Washington's war on democracy

December 10, 2003

Since the 9/11 terrorist attacks in the US, President George Bush's speechwriters have never been shy about employing grand, bombastic turns of phrase. The commentators of the corporate media treat his empty and dishonest phraseology as profoundly important. Despite the White House's deceptions in the lead-up to the Iraq war and the continuing lie that Iraq is being "liberated", Bush's November 6 announcement of Washington's "new policy" — "a forward strategy of freedom in the Middle East" — was not greeted with the derision it deserved.

"This strategy requires the same persistence and energy and idealism we have shown before", Bush told the US Chamber for Commerce. "And it will yield the same results. As in Europe, as in Asia, as in every region of the world, the advance of freedom leads to peace."

Bush lauded the "progress" towards democracy by Washington's despotic allies: Bahrain, Saudi Arabia, Egypt, Oman and Qatar. "Bad" nations — Iran, Syria, Palestine — were slammed.

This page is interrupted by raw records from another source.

-- pv_equiv track=rewrite | github.com/Nix-ml-journey/StoryForge-RAG | Generative_AI/penalty_processors.py | pick_best_context_story
-- ===== SOURCE A (Python) =====
-- _ALIGNMENT_STOP = frozenset({
--     "a", "an", "the", "this", "that", "is", "are", "was", "were", "be",
--     "been", "being", "have", "has", "had", "do", "does", "did", "will",
--     "would", "could", "should", "can", "may", "might", "must", "shall",
--     "to", "of", "in", "on", "at", "by", "for", "with", "from", "up",
--     "out", "off", "about", "into", "through", "and", "but", "or", "so",
--     "if", "then", "than", "not", "no", "as", "who", "whom", "what",
--     "which", "where", "when", "how", "why", "their", "they", "them",
--     "its", "it", "he", "she", "his", "her", "someone", "something",
--     "tries", "try", "finds", "find", "little", "strange",
-- })
--
-- def _extract_query_keywords(query: str) -> set[str]:
--     words = {w.lower().strip(",.;:!?'\"") for w in query.split()}
--     return {w for w in words if w not in _ALIGNMENT_STOP and len(w) >= 3}
--
-- def pick_best_context_story(query: str, context_parts: list[str]) -> list[str]:
--     """Given multiple '[Title by Author]\\n...' blocks, return them sorted by query relevance.
--
--     The most relevant story (highest keyword overlap) comes first. Strips blocks
--     with zero overlap if at least one block has overlap.
--     """
--     if not context_parts or not query:
--         return context_parts
--
--     query_keywords = _extract_query_keywords(query)
--     if not query_keywords:
--         return context_parts
--
--     scored: list[tuple[float, int, str]] = []
--     for idx, part in enumerate(context_parts):
--         part_lower = part.lower()
--         matched = sum(1 for kw in query_keywords if kw in part_lower)
--         score = matched / len(query_keywords)
--         scored.append((score, idx, part))
--
--     scored.sort(key=lambda t: t[0], reverse=True)
--
--     best_score = scored[0][0]
--     if best_score > 0:
--         filtered = [part for score, _, part in scored if score > 0]
--         return filtered
--
--     return context_parts
-- ===== SOURCE B (Python) =====
-- _ALIGNMENT_STOP = frozenset({
--     "a", "an", "the", "this", "that", "is", "are", "was", "were", "be",
--     "been", "being", "have", "has", "had", "do", "does", "did", "will",
--     "would", "could", "should", "can", "may", "might", "must", "shall",
--     "to", "of", "in", "on", "at", "by", "for", "with", "from", "up",
--     "out", "off", "about", "into", "through", "and", "but", "or", "so",
--     "if", "then", "than", "not", "no", "as", "who", "whom", "what",
--     "which", "where", "when", "how", "why", "their", "they", "them",
--     "its", "it", "he", "she", "his", "her", "someone", "something",
--     "tries", "try", "finds", "find", "little", "strange",
-- })
--
-- def _extract_query_keywords(query: str) -> set[str]:
--     words = {w.lower().strip(",.;:!?'\"") for w in query.split()}
--     return {w for w in words if w not in _ALIGNMENT_STOP and len(w) >= 3}
--
-- def pick_best_context_story(query: str, context_parts: list[str]) -> list[str]:
--     """No sort: count matches per block, then emit one filtering pass per
--     match-count level from the maximum down to 1 (original order inside a level)."""
--     if not context_parts or not query:
--         return context_parts
--
--     keywords = _extract_query_keywords(query)
--     if not keywords:
--         return context_parts
--
--     counts = []
--     for part in context_parts:
--         low = part.lower()
--         c = 0
--         for kw in keywords:
--             if kw in low:
--                 c += 1
--         counts.append(c)
--
--     m = max(counts)
--     if m == 0:
--         return context_parts
--
--     result = []
--     for level in range(m, 0, -1):
--         for part, c in zip(context_parts, counts):
--             if c == level:
--                 result.append(part)
--     return result
-- ===== Notes on version B (the rewrite author's own statement) =====
-- stated objective: alternative
-- what changed: B removes A's build-score-tuples + stable comparison sort + post-filter entirely: it computes each block's integer keyword-match count in an explicit accumulator loop, then emits the output by one filtering pass over the original list per count level, from the maximal count down to 1 (returning the input unchanged when the maximum is 0).
import Mathlib
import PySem

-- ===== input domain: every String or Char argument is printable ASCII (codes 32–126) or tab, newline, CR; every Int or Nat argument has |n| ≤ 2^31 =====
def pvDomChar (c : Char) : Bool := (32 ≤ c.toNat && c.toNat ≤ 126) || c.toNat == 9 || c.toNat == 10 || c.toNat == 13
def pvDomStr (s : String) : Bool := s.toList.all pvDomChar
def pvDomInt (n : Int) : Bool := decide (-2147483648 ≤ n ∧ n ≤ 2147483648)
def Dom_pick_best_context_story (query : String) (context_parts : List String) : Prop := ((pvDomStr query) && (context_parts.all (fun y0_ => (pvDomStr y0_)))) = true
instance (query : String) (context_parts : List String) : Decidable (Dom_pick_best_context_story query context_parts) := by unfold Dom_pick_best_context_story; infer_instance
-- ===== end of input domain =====

-- B replaces A's tagged-tuple stable sort + post-filter by level passes: one filtering sweep of
-- the original list per match count, from the maximum down to 1 (objective: alternative).

-- ===== PORT A =====
-- module constant _ALIGNMENT_STOP (a frozenset used only for membership tests)
def pvAlignmentStop : List String :=
  ["a", "an", "the", "this", "that", "is", "are", "was", "were", "be",
   "been", "being", "have", "has", "had", "do", "does", "did", "will",
   "would", "could", "should", "can", "may", "might", "must", "shall",
   "to", "of", "in", "on", "at", "by", "for", "with", "from", "up",
   "out", "off", "about", "into", "through", "and", "but", "or", "so",
   "if", "then", "than", "not", "no", "as", "who", "whom", "what",
   "which", "where", "when", "how", "why", "their", "they", "them",
   "its", "it", "he", "she", "his", "her", "someone", "something",
   "tries", "try", "finds", "find", "little", "strange"]
-- pv_equiv track=rewrite | github.com/Klaudia1303/student_code_analysis | Progetto-tirocinio2024/data/student_data/2058863_Deda/LabPython08/A_Ex8.py | A_Ex8
-- ===== SOURCE A (Python) =====
-- def A_Ex8(l):
--     l1=list(l)
--     g=set()
--     for i in range(len(l1)):
--         l2=list(l1[i])
--         for j in range(len(l2)):
--             x=l2[j]
--             conta=0
--             for k in range(len(l1)):
--                 f=l[k]
--                 if (x in f) and (x not in g):
--                     conta+=1
--                 if (x in f) and (x in g):
--                     g.remove(x)
--                     break
--                 if (x not in g) and conta==1:
--                     g.add(x)
--     return g
-- ===== SOURCE B (Python) =====
-- def A_Ex8(l):
--     # One pass: for every element keep (owner list index or -1 if it occurs in
--     # several lists, occurrence count); result = elements owned by a single
--     # list with an odd count.
--     info = {}
--     for i, sub in enumerate(l):
--         for x in sub:
--             owner, cnt = info.pop(x, (i, 0))
--             info[x] = (i if owner == i else -1, cnt + 1)
--     return {x for x, (owner, cnt) in info.items() if owner != -1 and cnt % 2 == 1}
-- ===== Notes on version B (the rewrite author's own statement) =====
-- stated objective: faster
-- what changed: Replaces the triple nested loop with repeated membership scans and set toggling by a single pass that records, per element, its owning sublist (or -1 if several) and its occurrence count in one dict, then filters.
import Mathlib
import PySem

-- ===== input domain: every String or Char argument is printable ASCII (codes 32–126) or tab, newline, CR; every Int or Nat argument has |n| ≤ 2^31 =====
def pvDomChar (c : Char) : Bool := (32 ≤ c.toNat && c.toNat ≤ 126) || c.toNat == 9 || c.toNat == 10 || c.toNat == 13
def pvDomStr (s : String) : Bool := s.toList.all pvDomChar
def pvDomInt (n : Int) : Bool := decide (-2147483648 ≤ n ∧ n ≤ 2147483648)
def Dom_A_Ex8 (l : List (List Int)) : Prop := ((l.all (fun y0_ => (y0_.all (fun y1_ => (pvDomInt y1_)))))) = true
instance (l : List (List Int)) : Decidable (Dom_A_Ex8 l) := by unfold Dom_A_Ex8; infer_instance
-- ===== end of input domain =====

A November 6 article by the Washington Post's Fred Barbash claimed that the speech "reflected the views of a generation of neo-conservative thinkers and government leaders, who support US activism in spreading democratic government and free markets to those parts of the world that have yet to adopt them".

National Endowment for Democracy

Bush's speech marked the 20th anniversary of the establishment of the National Endowment for Democracy. The NED, notes William Blum in Rogue State: A Guide to the World's Only Superpower, is an organisation which "does exactly the opposite of what its name implies".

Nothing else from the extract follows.